Ampere hour (Ah) is a unit of electric charge, = 3600 Coulombs (C). 

What you need to concentrate on firstly is the energy usage and amount of stored energy required. We use the units of Watt hours (Wh) or kWh to define the amount of energy. Energy is related to charge by the potential (voltage or V). So Wh = Ah * V.

Energy usage is sometimes called the efficiency of the vehicle. It is how much energy is used to move the EV for a specified distance. To normalize this, we typically use the units of Wh/mile. A typical EV may use from 200 to 400 Wh/mile. This energy usage figure depends on many things like the speed, wind direction, hills, stops and starts, driving habits, etc.

Let's jump to an example:

Say at 70 mph you determine you require 25 kW of power from the battery. If you drive for one hour at 70 mph using 25 kW of power you will have taken 25 kWh of energy from the battery and gone 70 miles.

That is 25 kWh for 70 miles or 25 kWh / 70 mi = 357 Wh/mi. That is your energy usage. 

Now you say you need 75 miles at that speed. So 357 Wh/mi * 75 miles = 26.8 kWh. You need 26.8 kWh from the battery to go 75 miles at 70 mph.

If you have a battery pack which will deliver the 25 kW of power at, say, 150 V, then you can calculate the charge needed. Take the energy and divide by the voltage. 26.8 kWh / 150 V = 178 Ah.

There you go. You need 178 Ah. That is for the conditions outlined above and is the exact amount of charge used from the battery. So you need a battery rated higher than this figure, maybe considerably higher to account for using less than 100% of the battery charge to prolong life and to accomplish your mission in adverse conditions (like a strong headwind or detours or such).

Hope that helps,

major


----------



## jeremyjs (Sep 22, 2010)

Think of it like a hose. AH is the volume and voltage is the pressure. Multiplying Ah x V equals the watt hours or the number of watts deliverable over an hours time. 200v and 100ah worth of batteries has the same energy potential as 100v and 200 Ah of batteries.

200v x 100ah = 20,000 watt hours or 20 Kw/h
100v x 200ah = 20,000 watt hours or 20 Kw/h


----------



## Jamie EV (Oct 3, 2012)

Asking which is more important, volts or amps is a lot like saying, "which is more important, the can of food or the can opener" Both are necessary if you want to eat.

VOlts times amps equals watts (power). You want more total available power in your pack....but this power is available at different rates based on the voltage of your motor and the ability of your controller to deliver it to the car. 

Higher voltage means less amperage is needed to accomplish movement with the same amount of power.
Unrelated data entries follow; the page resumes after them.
-- pv_equiv track=rewrite | github.com/JackAgren/drone_cones_project | backend/api/drone_operator/views.py | fill_assignment
-- ===== SOURCE A (Python) =====
-- def fill_assignment(cone_count, large, med, small, drone_list):
--     LARGE_CAP = 8
--     MEDIUM_CAP = 4
--     SMALL_CAP = 1
--     while cone_count >= 0:
--         if len(small) > 0:
--             cone_count -= SMALL_CAP
--             drone_list.append(small.pop())
--         elif len(med) > 0:
--             drone_list.append(med.pop())
--             cone_count -= MEDIUM_CAP
--         elif len(large) > 0:
--             drone_list.append(large.pop())
--             cone_count -= LARGE_CAP
--         else: #This line is where cone_count is less than a larger size but there are no more smaller drones.
--             return cone_count
--     return cone_count # We reach here if the cones all get drones.
-- ===== SOURCE B (Python) =====
-- def fill_assignment(cone_count, large, med, small, drone_list):
--     # Closed-form per-phase counts instead of a per-element while loop;
--     # performs the same list mutations as the original (pops -> bulk slices).
--     if cone_count < 0:
--         return cone_count
--     ks = min(len(small), cone_count + 1)
--     n = len(small)
--     drone_list.extend(small[n - ks:][::-1])
--     del small[n - ks:]
--     cone_count -= ks
--     if cone_count < 0:
--         return cone_count
--     km = min(len(med), cone_count // 4 + 1)
--     n = len(med)
--     drone_list.extend(med[n - km:][::-1])
--     del med[n - km:]
--     cone_count -= 4 * km
--     if cone_count < 0:
--         return cone_count
--     kl = min(len(large), cone_count // 8 + 1)
--     n = len(large)
--     drone_list.extend(large[n - kl:][::-1])
--     del large[n - kl:]
--     cone_count -= 8 * kl
--     return cone_count
-- ===== Notes on version B (the rewrite author's own statement) =====
-- stated objective: alternative
-- what changed: Replaced the per-element while-loop with closed-form pop counts per phase (min(len(small), cc+1), then min(len(med), cc//4+1), then min(len(large), cc//8+1)), applying each phase with bulk slice operations instead of one pop per iteration.
import Mathlib
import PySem

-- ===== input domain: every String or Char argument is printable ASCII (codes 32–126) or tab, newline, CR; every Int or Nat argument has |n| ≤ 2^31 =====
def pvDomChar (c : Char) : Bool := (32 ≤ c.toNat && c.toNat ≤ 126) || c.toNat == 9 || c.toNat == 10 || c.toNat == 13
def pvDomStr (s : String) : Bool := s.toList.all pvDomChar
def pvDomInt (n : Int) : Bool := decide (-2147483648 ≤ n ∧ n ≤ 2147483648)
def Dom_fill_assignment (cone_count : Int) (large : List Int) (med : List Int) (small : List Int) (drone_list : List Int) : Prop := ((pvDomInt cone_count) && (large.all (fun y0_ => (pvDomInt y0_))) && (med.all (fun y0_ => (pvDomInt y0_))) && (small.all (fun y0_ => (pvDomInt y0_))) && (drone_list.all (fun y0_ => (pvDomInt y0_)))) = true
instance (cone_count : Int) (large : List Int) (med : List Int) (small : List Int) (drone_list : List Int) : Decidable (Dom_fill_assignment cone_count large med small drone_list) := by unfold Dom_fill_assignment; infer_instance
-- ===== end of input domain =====

-- B replaces A's per-element while-loop by closed-form per-phase pop counts (small, med, large);
-- return-value equivalence is what is proved; both Pythons perform the same in-place list mutations.

-- ===== PORT A =====
-- literal port of A's while loop: each iteration pops the last element of the
-- preferred nonempty list (small, then med, then large) and subtracts its cap
def fill_assignment (cone_count : Int) (large : List Int) (med : List Int) (small : List Int) (drone_list : List Int) : Int :=
  if 0 ≤ cone_count then
    if small.length > 0 then
      fill_assignment (cone_count - 1) large med small.dropLast (drone_list ++ [small.getLast!])
    else if med.length > 0 then
      fill_assignment (cone_count - 4) large med.dropLast small (drone_list ++ [med.getLast!])
    else if large.length > 0 then
      fill_assignment (cone_count - 8) large.dropLast med small (drone_list ++ [large.getLast!])
    else cone_count
  else cone_count
termination_by small.length + med.length + large.length
decreasing_by all_goals (simp_all [List.length_dropLast]; try omega)

-- ===== PORT B =====
-- port of Source B: three early returns and closed-form pop counts; the list
-- mutations in Source B are side effects that do not influence the returned value
def fill_assignment_alt (cone_count : Int) (large : List Int) (med : List Int) (small : List Int) (drone_list : List Int) : Int :=
  if cone_count < 0 then cone_count
  else
    let ks := min ((small.length : Int)) (cone_count + 1)
    let c1 := cone_count - ks
    if c1 < 0 then c1
    else
      let km := min ((med.length : Int)) (PySem.Int.floordiv c1 4 + 1)
      let c2 := c1 - 4 * km
      if c2 < 0 then c2
      else
        let kl := min ((large.length : Int)) (PySem.Int.floordiv c2 8 + 1)
        c2 - 8 * kl

-- ===== PRECONDITION & SPEC =====
def Spec_fill_assignment (cone_count : Int) (large : List Int) (med : List Int) (small : List Int) (drone_list : List Int) (out : Int) : Prop := out = fill_assignment_alt cone_count large med small drone_list
instance (cone_count : Int) (large : List Int) (med : List Int) (small : List Int) (drone_list : List Int) (out : Int) : Decidable (Spec_fill_assignment cone_count large med small drone_list out) := by unfold Spec_fill_assignment; infer_instance

-- ===== CLAIM (what is proved, stated in full; the proofs are below) =====
def Claim_equal_fill_assignment : Prop := ∀ (cone_count : Int) (large : List Int) (med : List Int) (small : List Int) (drone_list : List Int), Dom_fill_assignment cone_count large med small drone_list → Spec_fill_assignment cone_count large med small drone_list (fill_assignment cone_count large med small drone_list)

-- ===== LEMMAS AND PROOFS =====

theorem fa_neg (cone_count : Int) (l m s dl : List Int) (h : cone_count < 0) :
    fill_assignment cone_count l m s dl = cone_count := by
  unfold fill_assignment; simp [not_le.mpr h]

theorem fa_empty (cone_count : Int) (dl : List Int) :
    fill_assignment cone_count [] [] [] dl = cone_count := by
  unfold fill_assignment; simp

-- small phase: consume min(len(small), cc+1) small drones
theorem fa_small (s : List Int) : ∀ (cc : Int) (l m dl : List Int), 0 ≤ cc →
    fill_assignment cc l m s dl =
      (let c1 := cc - min ((s.length : Int)) (cc + 1);
       if 0 ≤ c1 then fill_assignment c1 l m [] (dl ++ s.reverse) else c1) := by
  induction s using List.reverseRecOn with
  | nil =>
    intro cc l m dl h
    have hm : min ((0:Int)) (cc + 1) = 0 := by omega
    simp [h, hm]
  | append_singleton s a ih =>
    intro cc l m dl h
    have step : fill_assignment cc l m (s ++ [a]) dl =
        fill_assignment (cc - 1) l m s (dl ++ [a]) := by
      rw [fill_assignment]; simp [h]
    rw [step]
    by_cases h1 : 0 ≤ cc - 1
    · rw [ih _ l m (dl ++ [a]) h1]
      have hmin : min ((s.length : Int)) (cc - 1 + 1) + 1 =
          min (((s ++ [a]).length : Int)) (cc + 1) := by
        simp only [List.length_append, List.length_cons, List.length_nil]
        push_cast; omega
      simp only []
      have harg : cc - 1 - min ((s.length : Int)) (cc - 1 + 1) =
          cc - min (((s ++ [a]).length : Int)) (cc + 1) := by omega
      rw [harg]
      simp [List.reverse_append]
    · -- cc = 0: the single pop sends the counter to -1
      have hcc : cc = 0 := by omega
      subst hcc
      rw [fa_neg _ _ _ _ _ (by norm_num)]
      have : ¬ (0 : Int) ≤ 0 - min (((s ++ [a]).length : Int)) (0 + 1) := by
        simp only [List.length_append, List.length_cons, List.length_nil]
        push_cast; omega
      simp only [this, if_false]
      simp only [List.length_append, List.length_cons, List.length_nil]
      push_cast; omega

-- medium phase (small exhausted): consume min(len(med), cc/4 + 1) medium drones
theorem fa_med (m : List Int) : ∀ (cc : Int) (l dl : List Int), 0 ≤ cc →
    fill_assignment cc l m [] dl =
      (let c1 := cc - 4 * min ((m.length : Int)) (cc / 4 + 1);
       if 0 ≤ c1 then fill_assignment c1 l [] [] (dl ++ m.reverse) else c1) := by
  induction m using List.reverseRecOn with
  | nil =>
    intro cc l dl h
    have : min (0 : Int) (cc / 4 + 1) = 0 := by omega
    simp [this, h]
  | append_singleton m a ih =>
    intro cc l dl h
    have step : fill_assignment cc l (m ++ [a]) [] dl =
        fill_assignment (cc - 4) l m [] (dl ++ [a]) := by
      rw [fill_assignment]; simp [h]
    rw [step]
    by_cases h1 : 0 ≤ cc - 4
    · rw [ih _ l (dl ++ [a]) h1]
      have hmin : 4 * min ((m.length : Int)) ((cc - 4) / 4 + 1) + 4 =
          4 * min (((m ++ [a]).length : Int)) (cc / 4 + 1) := by
        simp only [List.length_append, List.length_cons, List.length_nil]
        push_cast; omega
      simp only []
      have harg : cc - 4 - 4 * min ((m.length : Int)) ((cc - 4) / 4 + 1) =
          cc - 4 * min (((m ++ [a]).length : Int)) (cc / 4 + 1) := by omega
      rw [harg]
      simp [List.reverse_append]
    · have h4 : cc < 4 := by omega
      rw [fa_neg _ _ _ _ _ (by omega)]
      have hdiv : cc / 4 = 0 := by omega
      have : ¬ (0 : Int) ≤ cc - 4 * min (((m ++ [a]).length : Int)) (cc / 4 + 1) := by
        simp only [List.length_append, List.length_cons, List.length_nil, hdiv]
        push_cast; omega
      simp only [this, if_false]
      simp only [List.length_append, List.length_cons, List.length_nil, hdiv]
      push_cast; omega

-- large phase (small and med exhausted): consume min(len(large), cc/8 + 1) large drones
theorem fa_large (l : List Int) : ∀ (cc : Int) (dl : List Int), 0 ≤ cc →
    fill_assignment cc l [] [] dl = cc - 8 * min ((l.length : Int)) (cc / 8 + 1) := by
  induction l using List.reverseRecOn with
  | nil =>
    intro cc dl h
    have : min (0 : Int) (cc / 8 + 1) = 0 := by omega
    rw [fa_empty]; simp [this]
  | append_singleton l a ih =>
    intro cc dl h
    have step : fill_assignment cc (l ++ [a]) [] [] dl =
        fill_assignment (cc - 8) l [] [] (dl ++ [a]) := by
      rw [fill_assignment]; simp [h]
    rw [step]
    by_cases h1 : 0 ≤ cc - 8
    · rw [ih _ (dl ++ [a]) h1]
      simp only [List.length_append, List.length_cons, List.length_nil]
      push_cast; omega
    · rw [fa_neg _ _ _ _ _ (by omega)]
      have hdiv : cc / 8 = 0 := by omega
      simp only [List.length_append, List.length_cons, List.length_nil, hdiv]
      push_cast; omega

-- ===== VERDICT (by name: the statement is the Claim_ definition above) =====
theorem fill_assignment_spec : Claim_equal_fill_assignment := by
  intro cc l m s dl _
  unfold Spec_fill_assignment fill_assignment_alt
  by_cases h0 : cc < 0
  · rw [fa_neg _ _ _ _ _ h0, if_pos h0]
  · have h0' : 0 ≤ cc := by omega
    rw [fa_small s cc l m dl h0', if_neg h0]
    simp only []
    set c1 := cc - min ((s.length : Int)) (cc + 1) with hc1
    by_cases h1 : 0 ≤ c1
    · rw [if_pos h1, fa_med m c1 l (dl ++ s.reverse) h1,
        if_neg (not_lt.mpr h1),
        PySem.Int.floordiv_eq_ediv_of_pos (by norm_num : (0:Int) < 4)]
      simp only []
      set c2 := c1 - 4 * min ((m.length : Int)) (c1 / 4 + 1) with hc2
      by_cases h2 : 0 ≤ c2
      · rw [if_pos h2, fa_large l c2 _ h2, if_neg (not_lt.mpr h2),
          PySem.Int.floordiv_eq_ediv_of_pos (by norm_num : (0:Int) < 8)]
      · rw [if_neg h2, if_pos (by omega : c2 < 0)]
    · rw [if_neg h1, if_pos (by omega : c1 < 0)]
If you have a motor at high voltage, you use less amps....but to move a distance at a certain speed, it's all academic because the power required is the same. 
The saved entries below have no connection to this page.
-- pv_equiv track=rewrite | github.com/jvmaiscedo/ADS | trilhosNovamente.py | rearrange_trains
-- ===== SOURCE A (Python) =====
-- class Stack:
--     def __init__(self):
--         self.items = []
--
--     def push(self, item):
--         self.items.append(item)
--
--     def pop(self):
--         if not self.isEmpty():
--             return self.items.pop()
--         else:
--             raise IndexError("A pilha está vazia.")
--
--     def peek(self):
--         if not self.isEmpty():
--             return self.items[-1]
--         else:
--             raise IndexError("A pilha está vazia.")
--
--     def isEmpty(self):
--         return len(self.items) == 0
--
--     def size(self):
--         return len(self.items)
--
-- def rearrange_trains(A, B):
--     station = Stack()
--     output_sequence = []
--
--     while B:
--         if not station.isEmpty() and station.peek() == B[0]:
--             output_sequence.append("R")
--             station.pop()
--             B.pop(0)
--         else:
--             if A:
--                 output_sequence.append("I")
--                 station.push(A.pop(0))
--             else:
--                 return "".join(output_sequence)+" Impossible"
--     return "".join(output_sequence)
-- ===== SOURCE B (Python) =====
-- def rearrange_trains(A, B):
--     station = []
--     moves = []
--     while B:
--         b = B[0]
--         if station and station[-1] == b:
--             moves.append("R")
--             station.pop()
--             B.pop(0)
--         elif b in A:
--             k = A.index(b)
--             moves.append("I" * (k + 1) + "R")
--             station.extend(A[:k])
--             del A[:k + 1]
--             B.pop(0)
--         else:
--             moves.append("I" * len(A))
--             station.extend(A)
--             del A[:]
--             return "".join(moves) + " Impossible"
--     return "".join(moves)
-- ===== Notes on version B (the rewrite author's own statement) =====
-- stated objective: alternative
-- what changed: Instead of simulating one push/pop decision per loop iteration, B serves each target B[0] in one step: it either pops a matching stack top, or locates the target in A with index() and transfers the whole prefix A[:k] to the stack at once, emitting the 'I'*(k+1)+'R' chunk as a single string; impossibility is detected by a membership test (b not on top and b not in A) rather than by exhausting A one push at a time.
import Mathlib
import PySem

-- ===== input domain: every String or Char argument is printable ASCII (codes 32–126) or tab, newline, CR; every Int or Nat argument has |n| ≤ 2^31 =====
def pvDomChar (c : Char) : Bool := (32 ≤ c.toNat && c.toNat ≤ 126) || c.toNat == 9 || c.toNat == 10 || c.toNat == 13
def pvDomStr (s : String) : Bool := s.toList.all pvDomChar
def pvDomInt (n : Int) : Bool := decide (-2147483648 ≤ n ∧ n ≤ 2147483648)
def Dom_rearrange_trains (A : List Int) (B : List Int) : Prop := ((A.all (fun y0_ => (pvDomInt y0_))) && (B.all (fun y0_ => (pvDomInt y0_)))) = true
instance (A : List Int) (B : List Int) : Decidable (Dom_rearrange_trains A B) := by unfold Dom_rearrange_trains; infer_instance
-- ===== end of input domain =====

-- B serves each target of B in a single step (pop a matching top, or an index() scan of A
-- transferring the prefix wholesale) instead of A's one-push-per-iteration simulation
-- (objective: alternative decomposition, same cost). B also mutates A and B in place like A;
-- the equivalence proved here is about the return value.


-- ===== PORT A =====
-- station is Stack.items with the TOP at the head of the list (push = cons, peek/pop = head);
-- output_sequence is the list of appended move strings, joined at the end as in Python.
def goA (A : List Int) (B : List Int) (station : List Int) (out : List String) : String :=
  match B with
  | [] => String.join out
  | b :: B' =>
    match station with
    | s :: st' =>
      if s = b then
        goA A B' st' (out ++ ["R"])
      else
        match A with
        | a :: A' => goA A' (b :: B') (a :: s :: st') (out ++ ["I"])
        | [] => String.join out ++ " Impossible"
    | [] =>
      match A with
      | a :: A' => goA A' (b :: B') [a] (out ++ ["I"])
      | [] => String.join out ++ " Impossible"
termination_by A.length + B.length
decreasing_by all_goals (simp; try omega)

def rearrange_trains (A : List Int) (B : List Int) : String :=
  goA A B [] []

-- ===== PORT B =====
-- "I" * n  (Python string repetition; exact: n copies of "I" concatenated)
def strRepeat (s : String) (n : Nat) : String := String.join (List.replicate n s)

-- one iteration of B's while loop per element of B; station again with TOP at head,
-- so station.extend(A[:k]) is (A.take k).reverse ++ station.
def goB (A : List Int) (B : List Int) (station : List Int) (moves : List String) : String :=
  match B with
  | [] => String.join moves
  | b :: B' =>
    if station.head? = some b then
      goB A B' station.tail (moves ++ ["R"])
    else
      match PySem.List.index? A b with
      | some k =>
          goB (A.drop (k + 1)) B' ((A.take k).reverse ++ station)
              (moves ++ [strRepeat "I" (k + 1) ++ "R"])
      | none => String.join (moves ++ [strRepeat "I" A.length]) ++ " Impossible"
termination_by B.length

def rearrange_trains_alt (A : List Int) (B : List Int) : String :=
  goB A B [] []

-- ===== PRECONDITION & SPEC =====
def Spec_rearrange_trains (A : List Int) (B : List Int) (out : String) : Prop := out = rearrange_trains_alt A B
instance (A : List Int) (B : List Int) (out : String) : Decidable (Spec_rearrange_trains A B out) := by unfold Spec_rearrange_trains; infer_instance

-- ===== CLAIM (what is proved, stated in full; the proofs are below) =====
def Claim_equal_rearrange_trains : Prop := ∀ (A : List Int) (B : List Int), Dom_rearrange_trains A B → Spec_rearrange_trains A B (rearrange_trains A B)

-- ===== LEMMAS AND PROOFS =====
theorem foldl_append_str (l : List String) : ∀ (s : String), l.foldl (·++·) s = s ++ l.foldl (·++·) "" := by
  induction l with
  | nil => simp
  | cons a t ih => intro s; simp only [List.foldl_cons]; rw [ih, ih ("" ++ a)]; simp [String.append_assoc]

theorem join_singleton (s : String) : String.join [s] = s := by simp [String.join]

theorem join_append (xs ys : List String) : String.join (xs ++ ys) = String.join xs ++ String.join ys := by
  simp [String.join, List.foldl_append]; rw [foldl_append_str]

-- A's push phase from a non-matching top: goA pushes from A until the first occurrence of b
theorem goA_push (b : Int) (B' : List Int) :
    ∀ (A station : List Int) (out : List String), station.head? ≠ some b →
    goA A (b :: B') station out =
      match PySem.List.index? A b with
      | some k => goA (A.drop (k + 1)) B' ((A.take k).reverse ++ station)
                      (out ++ List.replicate (k + 1) "I" ++ ["R"])
      | none => String.join (out ++ List.replicate A.length "I") ++ " Impossible" := by
  intro A
  induction A with
  | nil =>
    intro station out h
    cases station with
    | nil => simp [goA, PySem.List.index?]
    | cons s st' =>
      have hs : s ≠ b := by simpa using h
      simp [goA, hs, PySem.List.index?]
  | cons a A' ih =>
    intro station out h
    have step : goA (a :: A') (b :: B') station out
        = goA A' (b :: B') (a :: station) (out ++ ["I"]) := by
      cases station with
      | nil => simp [goA]
      | cons s st' =>
        have hs : s ≠ b := by simpa using h
        simp [goA, hs]
    rw [step]
    by_cases hab : a = b
    · subst hab
      rw [PySem.List.index?_cons_self]
      have h2 : goA A' (a :: B') (a :: station) (out ++ ["I"])
          = goA A' B' station (out ++ ["I"] ++ ["R"]) := by
        rw [goA.eq_def]; simp
      rw [h2]; simp [List.replicate]
    · rw [PySem.List.index?_cons_of_ne A' hab]
      rw [ih (a :: station) (out ++ ["I"]) (by simpa using hab)]
      cases hk : PySem.List.index? A' b with
      | none => simp [List.replicate_succ]
      | some k =>
        simp only [Option.map_some]
        simp [List.replicate_succ]

-- main loop correspondence: same joined prefix ⇒ same result
theorem goA_eq_goB (B : List Int) :
    ∀ (A station : List Int) (out moves : List String),
    String.join out = String.join moves →
    goA A B station out = goB A B station moves := by
  induction B with
  | nil => intro A station out moves hj; cases station <;> simp [goA, goB, hj]
  | cons b B' ih =>
    intro A station out moves hj
    by_cases htop : station.head? = some b
    · cases station with
      | nil => simp at htop
      | cons s st' =>
        have hs : s = b := by simpa using htop
        subst hs
        have hA : goA A (s :: B') (s :: st') out = goA A B' st' (out ++ ["R"]) := by
          rw [goA.eq_def]; simp
        rw [hA]
        rw [goB.eq_def]; simp only [List.head?_cons, List.tail_cons, if_pos]
        exact ih A st' _ _ (by simp [join_append, hj])
    · rw [goA_push b B' A station out htop]
      rw [goB.eq_def]
      simp only []
      rw [if_neg htop]
      cases hk : PySem.List.index? A b with
      | none => simp [join_append, join_singleton, hj, strRepeat]
      | some k =>
        exact ih _ _ _ _ (by simp [join_append, join_singleton, hj, strRepeat])

-- ===== VERDICT (by name: the statement is the Claim_ definition above) =====
theorem rearrange_trains_spec : Claim_equal_rearrange_trains := by
  intro A B _
  unfold Spec_rearrange_trains rearrange_trains rearrange_trains_alt
  exact goA_eq_goB B A [] [] [] rfl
SO the question is, what voltage are you running at, what speed are you travelling at, what is the weight of the car (sans and with batteries) and how many amps and volts can your controller deliver. 
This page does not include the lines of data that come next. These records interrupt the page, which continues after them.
lemma PatInv_init : PatInv [0] [1] [0] := by
  refine ⟨rfl, ?_, by simp, by simp, ?_, ?_⟩
  · intro y hy
    simp only [List.mem_singleton] at hy
    subst hy
    simp
  · intro k hk
    simp only [List.length_singleton] at hk
    interval_cases k
    exact ⟨(0, 1), by simp [List.zip]⟩
  · intro pr hpr k hk
    simp only [List.zip, List.zipWith, List.mem_singleton] at hpr
    subst hpr
    simp only at hk
    have : k = 0 := by omega
    subst this
    exact ⟨by simp, by simp⟩

lemma foldl_pair_snd {σ τ ι : Type} (l : List ι) (F : (σ × τ) → ι → (σ × τ))
    (g : τ → ι → τ) (p : σ × τ) (hF : ∀ st i, (F st i).2 = g st.2 i) :
    (l.foldl F p).2 = l.foldl g p.2 := by
  induction l generalizing p with
  | nil => rfl
  | cons x t ih =>
    simp only [List.foldl_cons]
    rw [ih, hF]

lemma solution_eq (N : Int) (wires : List (Int × Int)) :
    solution N wires = N - (((PySem.List.pyRange 1 (N + 1) 1).foldl
      (fun c i => stepA c (PySem.List.pyGetD
        (0 :: (PySem.List.sorted wires (fun x => x.1)).map (fun x => x.2)) i 0))
      [0]).length : Int) - 1 := by
  simp only [solution]
  rw [foldl_pair_snd _ _
      (fun c i => stepA c (PySem.List.pyGetD
        (0 :: (PySem.List.sorted wires (fun x => x.1)).map (fun x => x.2)) i 0)) _
      (by
        intro st i
        dsimp only
        simp only [stepA]
        split <;> rfl)]

lemma solution_alt_eq (N : Int) (wires : List (Int × Int)) :
    solution_alt N wires = N - (PySem.List.max? ((PySem.List.pyRange 1 (N + 1) 1).foldl
      (fun d i => stepB (0 :: (PySem.List.sorted wires (fun x => x.1)).map (fun x => x.2)) d
        (PySem.List.pyGetD
          (0 :: (PySem.List.sorted wires (fun x => x.1)).map (fun x => x.2)) i 0))
      [1]) (fun x => x)).getD 0 - 1 := by
  simp only [solution_alt, stepB, bestOf]
-- B pairs ids/sequences by zipping one iterator and emits each 21-mer as one fixed-width slice of a
-- pre-padded buffer, instead of A's enumerate-parity id carrying and per-side max/length/padding
-- branches (objective: simpler).

-- ===== PORT A =====
-- Python strings are handled on the List Char side (PySem.Chars), wrapped back with String.ofList.
def extract_subseq_with_k_position (sequence : String) (position : Int) : Option String :=
  let s := sequence.toList
  let half_mer_len : Int := 10
  let i := position - 1
  -- sequence[i]: every call site passes an in-range i (find_mers_with_K iterates i < len), so the
  -- total form pyGetD is exact here (Python's IndexError is unreachable from A's callers)
  if PySem.List.pyGetD s i ' ' = 'K' then
    let left_side := PySem.Chars.slice s (some (max 0 (i - half_mer_len))) (some i)
    let left_side := if left_side.length < 10 then List.replicate (10 - left_side.length) 'X' ++ left_side else left_side
    let right_side := PySem.Chars.slice s (some (i + 1)) (some (i + 1 + half_mer_len))
    let right_side := if right_side.length < 10 then right_side ++ List.replicate (10 - right_side.length) 'X' else right_side
    some (String.ofList (left_side ++ ['K'] ++ right_side))
  else
    none  -- Python returns None

def find_mers_with_K (sequence : String) : List String × List Int :=
  let s := sequence.toList
  (PySem.List.pyRange 0 (PySem.List.len s) 1).foldl
    (fun (acc : List String × List Int) i =>
      if PySem.List.pyGetD s i ' ' = 'K' then
        -- the guard guarantees extract_… returns some, so Python never appends None here
        (acc.1 ++ [(extract_subseq_with_k_position sequence (i + 1)).getD ""], acc.2 ++ [i + 1])
      else acc)
    ([], [])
THe answer is a function of all of these.


----------



## EVEngineeer (Apr 11, 2012)

Thank you for your responses. To give everyone a better idea of what I need, I need to get 70mph+ and 75+ miles range at the 70mph. I'm on flat land, not that much wind here in Florida, just lots of sun. I would use a warp 9 motor and either a solution 1 or jr.


----------



## Jamie EV (Oct 3, 2012)

Duncan said:


> Hi Winzeracer,
> 
> That particular horse fled the stable long before I was born
> - in English speaking countries - in Europe somebody calling themselves an "*Ingénieur*" had better be able to back it up
> ...


The guy is not applying for a job. He's not listing it on his curriculum vitae, for God's sake! 

There are many bona fide doctors and engineers guilty of malpractice too. A bona fide doctor killed my father because although accredited, he sucked.

Bona fide engineers built a bridge that collapsed after a parade tuba matched it's specific resonance frequency. 

Engineer or not, we're all people worthy of respect.

I think we should all get off our high pedestals of intellectual authority....don't you, my good man?


----------



## Jamie EV (Oct 3, 2012)

http://www.evconvert.com/tools/evcalc/

Don't know if this applies well to your case but I like to plug numbers and battery types into this online page. It's been around for a while but uses some equations that help with range estimations...and has a pretty slick front end.

The range you want is pretty far at that speed. Lithium could get you there. Would be costly...


----------



## Jamie EV (Oct 3, 2012)

In retrospect, after plugging in some numbers, and based on current Lithium energy density, I don't know how you'll get 70 miles at 75 mph within your GVWR. 

Does anyone know the peukert capacity and exponent and internal resistance of his batts?


----------



## EVEngineeer (Apr 11, 2012)

I know that the cost is high, but I still want to know the figures. I could see how my build would become 50k, but I am trying to make it come down to 25k. Possible? yes. probable? hell no. lol


----------



## EVEngineeer (Apr 11, 2012)

Jamie EV said:


> In retrospect, after plugging in some numbers, and based on current Lithium energy density, I don't know how you'll get 70 miles at 75 mph within your GVWR.
> 
> Does anyone know the peukert capacity and exponent and internal resistance of his batts?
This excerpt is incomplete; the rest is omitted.